「父と暮せば」「吉里吉里人」「ひょっこりひょうたん島」など、笑いと社会批評を織り交ぜた戯曲や小説を発表、平和運動にも取り組んだ劇作家、作家で文化功労者の井上ひさし(いのうえ・ひさし、本名・廈=ひさし)さんが9日午後10時22分、肺がんのため神奈川県鎌倉市の自宅で死去した。75歳。昨年10月に肺がんが見つかり、闘病を続けていたが、入院先から帰宅した9日夕方、容体が急変した。舞台、映画化作品も多く、若手からベテランまで芸能界からも惜しむ声が相次いだ。
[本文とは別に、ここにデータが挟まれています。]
-- pv_equiv track=rewrite | github.com/ecolban/Codewars | python_code/src/unfinished-game.py | divide_pot1
-- ===== SOURCE A (Python) =====
-- from functools import lru_cache, reduce
-- from math import exp, gcd, log, ceil
--
-- def divide_pot1(score):
--     """Uses recursion and may result in stack overflow."""
--
--     num_players = len(score)
--
--     @lru_cache(maxsize=None)
--     def h(score_):
--         e = sum(score_) - num_players
--         distr = [[num_players ** e if j == i else 0 for j in range(len(score_))] if s - 1 == 0
--                  else h(tuple(s_ - 1 if i == j else s_ for j, s_ in enumerate(score_)))
--                  for i, s in enumerate(score_)]
--         return [sum(a) for a in zip(*distr)]
--
--     preliminary_result = h(tuple(score))
--     d = reduce(gcd, preliminary_result)
--     return [x // d for x in preliminary_result]
-- ===== SOURCE B (Python) =====
-- from functools import reduce
-- from math import comb, gcd
--
--
-- def divide_pot1(score):
--     """Direct per-player weight: sum over the points each opponent may hold
--     when this player scores their final point, counting orderings with
--     binomial coefficients and weighting by powers of the number of players."""
--     n = len(score)
--
--     def w(m, ts):
--         # number-weighted ways for the remaining opponents in ts to hold
--         # 0..t-1 points each, m points already placed before them
--         if not ts:
--             return 1
--         t, rest = ts[0], ts[1:]
--         return sum(comb(m + k, k) * n ** (t - 1 - k) * w(m + k, rest)
--                    for k in range(t))
--
--     weights = [w(s - 1, score[:i] + score[i + 1:]) for i, s in enumerate(score)]
--     d = reduce(gcd, weights)
--     return [x // d for x in weights]
-- ===== Notes on version B (the rewrite author's own statement) =====
-- stated objective: alternative
-- what changed: A computes the weight vector by a recursion over whole score states (recursion depth = total remaining points, memoized); B instead computes each player's weight directly as a nested sum over the points every opponent can hold when that player scores the deciding point, counting interleavings with binomial coefficients, so the recursion is only as deep as the number of players.
import Mathlib
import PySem

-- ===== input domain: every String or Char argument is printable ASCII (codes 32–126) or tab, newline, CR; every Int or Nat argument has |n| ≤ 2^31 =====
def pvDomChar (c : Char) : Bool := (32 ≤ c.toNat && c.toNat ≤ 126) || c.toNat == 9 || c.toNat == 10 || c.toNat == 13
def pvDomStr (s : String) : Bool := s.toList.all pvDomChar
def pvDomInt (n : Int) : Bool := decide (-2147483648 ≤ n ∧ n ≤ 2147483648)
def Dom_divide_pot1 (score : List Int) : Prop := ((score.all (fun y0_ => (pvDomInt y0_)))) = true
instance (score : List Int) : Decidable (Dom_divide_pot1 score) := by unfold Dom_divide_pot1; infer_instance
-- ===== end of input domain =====
-- pv_equiv track=rewrite | github.com/libertas/Brainhelp | brainhelp.py | phrase
-- ===== SOURCE A (Python) =====
-- def phrase(code=""):
-- 	IGNORE="""}	"""
-- 	result=[]
-- 	tmp=""
--
-- 	for i in code:
--
-- 		if i in IGNORE:
-- 			pass
--
-- 		elif i ==";" or i =="{":
-- 			result.append(tmp)
-- 			tmp=""
--
-- 		else:
-- 			tmp+=i
--
-- 	tmp=result
-- 	result=[]
--
-- 	for i in tmp:
-- 		if not i.startswith("#"):
-- 			result.append(i)
--
-- 	return result
-- ===== SOURCE B (Python) =====
-- def phrase(code=""):
--     cleaned = code.replace('}', '').replace('\t', '')
--     tokens = cleaned.replace('{', ';').split(';')[:-1]
--     return [t for t in tokens if not t.startswith('#')]
-- ===== Notes on version B (the rewrite author's own statement) =====
-- stated objective: idiomatic
-- what changed: A's two explicit loops (char-by-char accumulator split, then a token filter loop) are replaced by a pipeline: strip '}'/tab with str.replace, map '{' to ';', split on ';', drop the last (unterminated) piece, and filter out '#'-prefixed tokens with a comprehension.
import Mathlib
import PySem

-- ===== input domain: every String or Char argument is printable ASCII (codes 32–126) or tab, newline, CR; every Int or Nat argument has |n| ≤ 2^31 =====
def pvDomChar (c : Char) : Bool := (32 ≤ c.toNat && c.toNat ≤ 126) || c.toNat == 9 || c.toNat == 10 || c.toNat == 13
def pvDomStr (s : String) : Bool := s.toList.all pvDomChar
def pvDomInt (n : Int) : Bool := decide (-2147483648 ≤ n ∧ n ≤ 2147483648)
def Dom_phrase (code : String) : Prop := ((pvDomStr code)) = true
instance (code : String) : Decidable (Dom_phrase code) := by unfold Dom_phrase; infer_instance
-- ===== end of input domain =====

-- B replaces A's explicit character/token loops with an idiomatic normalize('}'/tab removed) → split on ';' (after mapping '{'→';') → drop last → filter(#) pipeline.


-- ===== PORT A =====
-- the first loop of A: state (result, tmp); tmp kept as List Char (Python string concatenation)
def phraseLoopA : List Char → List String → List Char → List String
  | [], result, _tmp => result
  | i :: rest, result, tmp =>
    if i = '}' ∨ i = '\t' then phraseLoopA rest result tmp
    else if i = ';' ∨ i = '{' then phraseLoopA rest (result ++ [String.ofList tmp]) []
    else phraseLoopA rest result (tmp ++ [i])

def phrase (code : String) : List String :=
  let toks := phraseLoopA code.toList [] []
  -- second loop of A: filter out tokens starting with '#', appending to a fresh result
  toks.foldl (fun result i => if (!(PySem.Str.startswith i "#")) = true then result ++ [i] else result) []

-- ===== PORT B =====
def phrase_alt (code : String) : List String :=
  let cleaned := PySem.Str.replace (PySem.Str.replace code "}" "") "\t" ""
  -- ';' is a nonempty separator, so split? is always `some`; getD only totalizes
  let tokens := PySem.List.slice ((PySem.Str.split? (PySem.Str.replace cleaned "{" ";") ";").getD []) none (some (-1))
  tokens.filter (fun t => !(PySem.Str.startswith t "#"))

-- ===== PRECONDITION & SPEC =====
def Spec_phrase (code : String) (out : List String) : Prop := out = phrase_alt code
instance (code : String) (out : List String) : Decidable (Spec_phrase code out) := by unfold Spec_phrase; infer_instance

-- ===== CLAIM (what is proved, stated in full; the proofs are below) =====
def Claim_equal_phrase : Prop := ∀ (code : String), Dom_phrase code → Spec_phrase code (phrase code)

-- ===== LEMMAS AND PROOFS =====

-- characters A's first loop ignores
def pvClean (c : Char) : Bool := !(c = '}' ∨ c = '\t')

-- '{' ↦ ';' substitution done by B's cleaned.replace('{',';')
def pvSub (c : Char) : Char := if c = '{' then ';' else c

-- segments of a (cleaned) character list between delimiters ';'/'{', INCLUDING the trailing one
def pvSegs : List Char → List (List Char)
  | [] => [[]]
  | c :: t => if c = ';' ∨ c = '{' then [] :: pvSegs t else (pvSegs t).modifyHead (c :: ·)

-- split at a single character, recursion-on-list form of Chars.splitOn s [c]
def pvSplit1 (c : Char) : List Char → List (List Char)
  | [] => [[]]
  | a :: t => if a = c then [] :: pvSplit1 c t else (pvSplit1 c t).modifyHead (a :: ·)

theorem pvSegs_ne_nil (cs : List Char) : pvSegs cs ≠ [] := by
  cases cs with
  | nil => simp [pvSegs]
  | cons c t =>
    simp only [pvSegs]
    split
    · simp
    · intro h
      exact pvSegs_ne_nil t (by cases h' : pvSegs t <;> simp_all [List.modifyHead])

theorem modifyHead_nil_append {α : Type} (l : List (List α)) :
    l.modifyHead (fun x => ([] : List α) ++ x) = l := by
  cases l <;> simp

theorem modifyHead_id {α : Type} (l : List α) : l.modifyHead (fun x => x) = l := by
  cases l <;> simp

theorem modifyHead_modifyHead' {α : Type} (l : List α) (f g : α → α) :
    (l.modifyHead f).modifyHead g = l.modifyHead (fun x => g (f x)) := by
  cases l <;> simp

-- replace.go with old a single char, new = "": deletion = filter
theorem replace_go_del (c : Char) :
    ∀ (fuel : Nat) (l acc : List Char), l.length ≤ fuel →
      PySem.Chars.replace.go [c] [] fuel l acc = acc.reverse ++ l.filter (fun a => !(a = c)) := by
  intro fuel
  induction fuel with
  | zero => intro l acc h; cases l <;> simp_all [PySem.Chars.replace.go]
  | succ n ih =>
    intro l acc h
    cases l with
    | nil => simp [PySem.Chars.replace.go]
    | cons a t =>
      have hlen : t.length ≤ n := by simp at h; omega
      by_cases hac : a = c
      · subst hac
        have iht := ih t acc hlen
        simp [PySem.Chars.replace.go, List.isPrefixOf, iht]
      · have iht := ih t (a :: acc) hlen
        have hba : (c == a) = false := by simp [Ne.symm hac]
        simp [PySem.Chars.replace.go, List.isPrefixOf, hba, iht, hac]

theorem replace_del (cs : List Char) (c : Char) :
    PySem.Chars.replace cs [c] [] = cs.filter (fun a => !(a = c)) := by
  simp only [PySem.Chars.replace]
  rw [if_neg (by simp)]
  simpa using replace_go_del c cs.length cs [] le_rfl

-- replace.go with single-char old and new: substitution = map
theorem replace_go_sub :
    ∀ (fuel : Nat) (l acc : List Char), l.length ≤ fuel →
      PySem.Chars.replace.go ['{'] [';'] fuel l acc = acc.reverse ++ l.map pvSub := by
  intro fuel
  induction fuel with
  | zero => intro l acc h; cases l <;> simp_all [PySem.Chars.replace.go]
  | succ n ih =>
    intro l acc h
    cases l with
    | nil => simp [PySem.Chars.replace.go]
    | cons a t =>
      have hlen : t.length ≤ n := by simp at h; omega
      by_cases hac : a = '{'
      · subst hac
        have iht := ih t (';' :: acc) hlen
        simp [PySem.Chars.replace.go, List.isPrefixOf, iht, pvSub]
      · have iht := ih t (a :: acc) hlen
        have hba : ('{' == a) = false := by simp [Ne.symm hac]
        simp [PySem.Chars.replace.go, List.isPrefixOf, hba, iht, pvSub, hac]

theorem replace_sub (cs : List Char) :
    PySem.Chars.replace cs ['{'] [';'] = cs.map pvSub := by
  simp only [PySem.Chars.replace]
  rw [if_neg (by simp)]
  simpa using replace_go_sub cs.length cs [] le_rfl

-- splitOn.go with a single-char separator
theorem splitOn_go_single (c : Char) :
    ∀ (fuel : Nat) (l cur : List Char) (parts : List (List Char)), l.length ≤ fuel →
      PySem.Chars.splitOn.go [c] fuel l cur parts =
        parts.reverse ++ (pvSplit1 c l).modifyHead (fun x => cur.reverse ++ x) := by
  intro fuel
  induction fuel with
  | zero =>
    intro l cur parts h
    cases l <;> simp_all [PySem.Chars.splitOn.go, pvSplit1]
  | succ n ih =>
    intro l cur parts h
    cases l with
    | nil => simp [PySem.Chars.splitOn.go, pvSplit1]
    | cons a t =>
      have hlen : t.length ≤ n := by simp at h; omega
      by_cases hac : a = c
      · subst hac
        have iht := ih t [] (cur.reverse :: parts) hlen
        simp [PySem.Chars.splitOn.go, List.isPrefixOf, iht, pvSplit1, modifyHead_id]
      · have iht := ih t (a :: cur) parts hlen
        have hba : (c == a) = false := by simp [Ne.symm hac]
        simp [PySem.Chars.splitOn.go, List.isPrefixOf, hba, iht, pvSplit1, hac]
        rfl

theorem splitOn_single (cs : List Char) (c : Char) :
    PySem.Chars.splitOn cs [c] = pvSplit1 c cs := by
  simp only [PySem.Chars.splitOn]
  rw [splitOn_go_single c (cs.length + 1) cs [] [] (by omega)]
  simp [modifyHead_id]

theorem split1_map_sub (cs : List Char) : pvSplit1 ';' (cs.map pvSub) = pvSegs cs := by
  induction cs with
  | nil => simp [pvSplit1, pvSegs]
  | cons a t ih =>
    simp only [List.map_cons, pvSplit1, pvSegs]
    by_cases h : a = ';' ∨ a = '{'
    · have : pvSub a = ';' := by rcases h with h | h <;> simp [pvSub, h]
      simp [this, h, ih]
    · have h1 : a ≠ ';' ∧ a ≠ '{' := by tauto
      have h2 : pvSub a = a := by simp [pvSub, h1.2]
      simp [h2, h1.1, h1.2, ih]

-- map String.ofList commutes with dropLast
theorem map_ofList_dropLast (l : List (List Char)) :
    (l.map String.ofList).dropLast = l.dropLast.map String.ofList := by
  induction l with
  | nil => simp
  | cons a t ih => cases t <;> simp_all

-- the invariant of A's first loop
theorem phraseLoopA_eq (cs : List Char) :
    ∀ (res : List String) (tmp : List Char),
      phraseLoopA cs res tmp =
        res ++ ((((pvSegs (cs.filter pvClean)).modifyHead (fun x => tmp ++ x)).dropLast).map String.ofList) := by
  induction cs with
  | nil => intro res tmp; simp [phraseLoopA, pvSegs]
  | cons i rest ih =>
    intro res tmp
    by_cases hig : i = '}' ∨ i = '\t'
    · have hc : pvClean i = false := by simp [pvClean, hig]
      simp only [phraseLoopA, if_pos hig, List.filter_cons, hc]
      simpa using ih res tmp
    · have hc : pvClean i = true := by simp [pvClean, hig]
      by_cases hd : i = ';' ∨ i = '{'
      · have iht := ih (res ++ [String.ofList tmp]) []
        have hne := pvSegs_ne_nil (rest.filter pvClean)
        simp only [phraseLoopA, if_neg hig, if_pos hd, List.filter_cons, hc, if_true]
        rw [iht]
        have hseg : pvSegs (i :: List.filter pvClean rest) = [] :: pvSegs (List.filter pvClean rest) := by
          simp [pvSegs, hd]
        rw [hseg]
        simp only [List.modifyHead_cons, List.append_nil, modifyHead_nil_append,
          List.dropLast_cons_of_ne_nil hne, List.map_cons]
        simp
      · have iht := ih res (tmp ++ [i])
        simp only [phraseLoopA, if_neg hig, if_neg hd, List.filter_cons, hc, if_true]
        rw [iht]
        simp only [pvSegs, if_neg hd, modifyHead_modifyHead']
        have hfun : (fun x : List Char => tmp ++ [i] ++ x) = (fun x : List Char => tmp ++ i :: x) := by
          funext x; simp
        rw [hfun]

-- ===== VERDICT (by name: the statement is the Claim_ definition above) =====
theorem phrase_spec : Claim_equal_phrase := by
  intro code _
  unfold Spec_phrase
  simp only [phrase, phrase_alt]
  have hclean : (PySem.Str.replace (PySem.Str.replace code "}" "") "\t" "").toList
      = code.toList.filter pvClean := by
    simp only [PySem.Str.toList_replace]
    rw [show ("}" : String).toList = ['}'] from rfl, show ("\t" : String).toList = ['\t'] from rfl,
      show ("" : String).toList = [] from rfl]
    rw [replace_del, replace_del, List.filter_filter]
    congr 1
    funext a
    simp [pvClean, Bool.and_comm]
  have hmap : (PySem.Str.replace (PySem.Str.replace (PySem.Str.replace code "}" "") "\t" "") "{" ";").toList
      = (code.toList.filter pvClean).map pvSub := by
    simp only [PySem.Str.toList_replace, hclean]
    rw [show ("{" : String).toList = ['{'] from rfl, show (";" : String).toList = [';'] from rfl]
    exact replace_sub _
  have hsplit : PySem.Str.split? (PySem.Str.replace (PySem.Str.replace (PySem.Str.replace code "}" "") "\t" "") "{" ";") ";"
      = some ((pvSegs (code.toList.filter pvClean)).map String.ofList) := by
    have hb := PySem.Str.split?_map (PySem.Str.replace (PySem.Str.replace (PySem.Str.replace code "}" "") "\t" "") "{" ";") ";"
    rw [hmap, show (";" : String).toList = [';'] from rfl, PySem.Chars.split?] at hb
    rw [if_neg (by simp)] at hb
    rw [splitOn_single, split1_map_sub] at hb
    cases hsp : PySem.Str.split? (PySem.Str.replace (PySem.Str.replace (PySem.Str.replace code "}" "") "\t" "") "{" ";") ";" with
    | none => rw [hsp] at hb; simp at hb
    | some L =>
      rw [hsp] at hb
      simp only [Option.map_some] at hb
      have hL : L.map String.toList = pvSegs (code.toList.filter pvClean) := by injection hb
      have hLe : L = (L.map String.toList).map String.ofList := by
        simp [List.map_map, Function.comp_def]
      rw [hLe, hL]
  rw [hsplit]
  simp only [Option.getD_some]
  rw [PySem.List.slice_to_neg_one]
  rw [phraseLoopA_eq code.toList [] []]
  rw [PySem.List.foldl_append_if (fun i => !(PySem.Str.startswith i "#")) (fun x : String => x)]
  simp only [List.nil_append, modifyHead_id, map_ofList_dropLast, List.map_id']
先代である母の名前がついた「ある八重子物語」を井上さんが執筆し、「拝啓水谷八重子様 往復書簡」を共著している女優の水谷八重子(70)は、突然の悲報に声を失った。本紙の取材に「えっ?」と声を上げた後、しばし沈黙。その後「闘病生活を送っているのは知っていたし、奥様とも話していたのに…」と絞り出すように語った。最初に頭に浮かんだことは「きれいな日本語が、いっぱい死んでしまったという思いです」と水谷。何よりも、井上さんが使う言葉のファンだったという。
「ある―」では脚本が遅れ、物語のラストにある約9分の長ぜりふを短期間で覚えなければいけないことがあった。「周囲から『(せりふを)切ろうか?』と言われたが、先生の手書きの丸っこい文字を見たら、そんなことは言えなかった」と振り返った。「必ず治ると思っていた。悲しいというよりも、悔しいです」と、かみしめるように話していた。